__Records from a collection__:
= Beginning of Section =
-- pv_equiv track=rewrite | github.com/alf1001/Cipher_project | cipher/playfair_cipher.py | prepare_digraphs
-- ===== SOURCE A (Python) =====
-- def prepare_digraphs(text):
--     digraphs = []
--     i = 0
--     while i < len(text):
--         a = text[i]
--         b = text[i + 1] if i + 1 < len(text) else 'X'
--         if a == b:
--             digraphs.append(a + 'X')
--             i += 1
--         else:
--             digraphs.append(a + b)
--             i += 2
--     if len(digraphs[-1]) == 1:
--         digraphs[-1] += 'X'
--     return digraphs
-- ===== SOURCE B (Python) =====
-- def prepare_digraphs(text):
--     norm = []
--     for ch in text:
--         if len(norm) % 2 == 1 and norm[-1] == ch:
--             norm.append('X')
--         norm.append(ch)
--     if len(norm) % 2 == 1:
--         norm.append('X')
--     digraphs = [norm[j] + norm[j + 1] for j in range(0, len(norm), 2)]
--     if len(digraphs[-1]) == 1:
--         digraphs[-1] += 'X'
--     return digraphs
-- ===== Notes on version B (the rewrite author's own statement) =====
-- stated objective: alternative
-- what changed: B replaces A's single variable-step pairing loop (advance by 1 or 2 depending on a doubled letter) with two differently-shaped passes: a one-character-at-a-time normalization pass that inserts 'X' between doubled letters at odd positions and pads to even length, followed by a fixed-stride chunking of the flat string into 2-char pairs.
import Mathlib
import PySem

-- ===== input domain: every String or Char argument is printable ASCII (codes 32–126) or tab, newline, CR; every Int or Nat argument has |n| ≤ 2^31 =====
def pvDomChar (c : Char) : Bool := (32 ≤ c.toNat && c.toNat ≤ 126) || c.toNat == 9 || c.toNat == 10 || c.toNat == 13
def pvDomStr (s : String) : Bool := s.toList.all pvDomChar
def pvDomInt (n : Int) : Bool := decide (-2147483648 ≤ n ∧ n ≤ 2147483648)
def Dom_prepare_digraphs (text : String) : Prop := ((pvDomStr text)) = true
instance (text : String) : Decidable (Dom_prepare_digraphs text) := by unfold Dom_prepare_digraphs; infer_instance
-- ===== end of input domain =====

-- B builds digraphs by a normalize-then-chunk decomposition instead of A's variable-step
-- pairing loop; same return value on all nonempty inputs (both raise IndexError on "").

-- ===== PORT A =====
-- A's while loop reads text[i] and text[i+1] (or pad 'X') and advances i by 1 or 2;
-- ported as recursion consuming the suffix of the character list from position i.
def pvALoop : List Char → List String
  | [] => []
  | a :: rest =>
    let b := match rest.head? with
      | some c => c
      | none => 'X'
    if a == b then String.ofList [a, 'X'] :: pvALoop rest
    else String.ofList [a, b] :: pvALoop rest.tail
termination_by cs => cs.length
decreasing_by
  all_goals simp [List.length_tail]

-- final `if len(digraphs[-1]) == 1: digraphs[-1] += 'X'`; digraphs[-1] on the empty
-- list raises IndexError in Python (excluded by Pre_), here it yields [].
def pvAFix (d : List String) : List String :=
  match d.getLast? with
  | none => []
  | some s => if PySem.Str.len s = 1 then d.dropLast ++ [s ++ "X"] else d

def prepare_digraphs (text : String) : List String :=
  pvAFix (pvALoop text.toList)

-- ===== PORT B =====
-- the for-loop body: insert 'X' before a letter doubling the pending odd-position one
def pvBStep (norm : List Char) (ch : Char) : List Char :=
  if norm.length % 2 = 1 ∧ norm.getLast? = some ch then norm ++ ['X', ch]
  else norm ++ [ch]

-- pad to even length
def pvBPad (norm : List Char) : List Char :=
  if norm.length % 2 = 1 then norm ++ ['X'] else norm

-- the comprehension [norm[j] + norm[j+1] for j in range(0, len(norm), 2)];
-- norm has even length after padding, so the singleton case is unreachable
def pvBChunk : List Char → List String
  | [] => []
  | [a] => [String.ofList [a]]
  | a :: b :: rest => String.ofList [a, b] :: pvBChunk rest

-- same final statement as A: digraphs[-1] raises IndexError on [] in Python
def pvBFix (d : List String) : List String :=
  match d.getLast? with
  | none => []
  | some s => if PySem.Str.len s = 1 then d.dropLast ++ [s ++ "X"] else d

def prepare_digraphs_alt (text : String) : List String :=
  pvBFix (pvBChunk (pvBPad (text.toList.foldl pvBStep [])))

-- ===== PRECONDITION & SPEC =====
-- Pre_ excludes only the empty string, on which both Pythons raise IndexError at digraphs[-1].
def Pre_prepare_digraphs (text : String) : Prop := text ≠ ""
instance (text : String) : Decidable (Pre_prepare_digraphs text) := by unfold Pre_prepare_digraphs; infer_instance
def pvWitness_prepare_digraphs : String := "HELLO"

def Spec_prepare_digraphs (text : String) (out : List String) : Prop := out = prepare_digraphs_alt text
instance (text : String) (out : List String) : Decidable (Spec_prepare_digraphs text out) := by unfold Spec_prepare_digraphs; infer_instance

-- ===== CLAIM (what is proved, stated in full; the proofs are below) =====
def Claim_equal_prepare_digraphs : Prop := ∀ (text : String), Dom_prepare_digraphs text → Pre_prepare_digraphs text → Spec_prepare_digraphs text (prepare_digraphs text)

-- ===== LEMMAS AND PROOFS =====

theorem pvBChunk_append_even : ∀ (xs ys : List Char), xs.length % 2 = 0 →
    pvBChunk (xs ++ ys) = pvBChunk xs ++ pvBChunk ys
  | [], _, _ => rfl
  | [_], _, h => by simp at h
  | a :: b :: rest, ys, h => by
      simp only [List.cons_append, pvBChunk, List.length_cons] at *
      rw [pvBChunk_append_even rest ys (by omega)]

theorem pvStep_even (norm : List Char) (a : Char) (h : norm.length % 2 = 0) :
    pvBStep norm a = norm ++ [a] := by
  unfold pvBStep
  rw [if_neg]
  rintro ⟨h1, -⟩
  omega

theorem pvMain (n : Nat) : ∀ cs : List Char, cs.length ≤ n → ∀ norm : List Char,
    norm.length % 2 = 0 →
    pvBChunk (pvBPad (cs.foldl pvBStep norm)) = pvBChunk norm ++ pvALoop cs := by
  induction n with
  | zero =>
    intro cs hcs norm hn
    have : cs = [] := by cases cs <;> simp_all
    subst this
    simp [pvALoop, pvBPad, hn]
  | succ m ih =>
    intro cs hcs norm hn
    match cs with
    | [] => simp [pvALoop, pvBPad, hn]
    | [a] =>
      -- one trailing character: B pads with 'X'; A pairs it with the pad 'X'
      simp only [List.foldl, pvStep_even norm a hn]
      have hodd : (norm ++ [a]).length % 2 = 1 := by simp; omega
      have hloop : pvALoop [a] = [String.ofList [a, 'X']] := by
        unfold pvALoop; simp [pvALoop]
      rw [pvBPad, if_pos hodd, List.append_assoc,
        pvBChunk_append_even norm ([a] ++ ['X']) hn, hloop]
      rfl
    | a :: b :: rest =>
      simp only [List.foldl, pvStep_even norm a hn]
      have hlast : (norm ++ [a]).getLast? = some a := by simp
      by_cases hab : a = b
      · subst hab
        have h1 : pvBStep (norm ++ [a]) a = (norm ++ [a, 'X']) ++ [a] := by
          unfold pvBStep
          rw [if_pos ⟨by simp; omega, hlast⟩]
          simp
        have h2 : (norm ++ [a, 'X']).length % 2 = 0 := by simp; omega
        have key : List.foldl pvBStep (pvBStep (norm ++ [a]) a) rest
            = List.foldl pvBStep (norm ++ [a, 'X']) (a :: rest) := by
          simp only [List.foldl, pvStep_even _ a h2, h1]
        rw [key, ih (a :: rest) (by simp at hcs ⊢; omega) _ h2,
          pvBChunk_append_even norm [a, 'X'] hn]
        have hloop : pvALoop (a :: a :: rest) = String.ofList [a, 'X'] :: pvALoop (a :: rest) := by
          conv_lhs => rw [pvALoop]
          simp
        rw [hloop]
        simp [pvBChunk]
      · have h1 : pvBStep (norm ++ [a]) b = norm ++ [a, b] := by
          unfold pvBStep
          rw [if_neg]
          · simp
          · rintro ⟨-, h2⟩
            rw [hlast] at h2
            exact hab (Option.some.inj h2)
        have h2 : (norm ++ [a, b]).length % 2 = 0 := by simp; omega
        rw [h1, ih rest (by simp at hcs ⊢; omega) _ h2,
          pvBChunk_append_even norm [a, b] hn]
        have hloop : pvALoop (a :: b :: rest) = String.ofList [a, b] :: pvALoop rest := by
          conv_lhs => rw [pvALoop]
          simp [hab]
        rw [hloop]
        simp [pvBChunk]

-- ===== VERDICT (by name: the statement is the Claim_ definition above) =====
theorem prepare_digraphs_spec : Claim_equal_prepare_digraphs := by
  intro text _ _
  unfold Spec_prepare_digraphs prepare_digraphs prepare_digraphs_alt
  rw [pvMain text.toList.length text.toList le_rfl [] rfl]
  rfl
= End of Section =
__What the task asks__:
Go through the records and show every line with the string "hloop" in it.

__Finished task__:
      have hloop : pvALoop [a] = [String.ofList [a, 'X']] := by
        pvBChunk_append_even norm ([a] ++ ['X']) hn, hloop]
        have hloop : pvALoop (a :: a :: rest) = String.ofList [a, 'X'] :: pvALoop (a :: rest) := by
        rw [hloop]
        have hloop : pvALoop (a :: b :: rest) = String.ofList [a, b] :: pvALoop rest := by
        rw [hloop]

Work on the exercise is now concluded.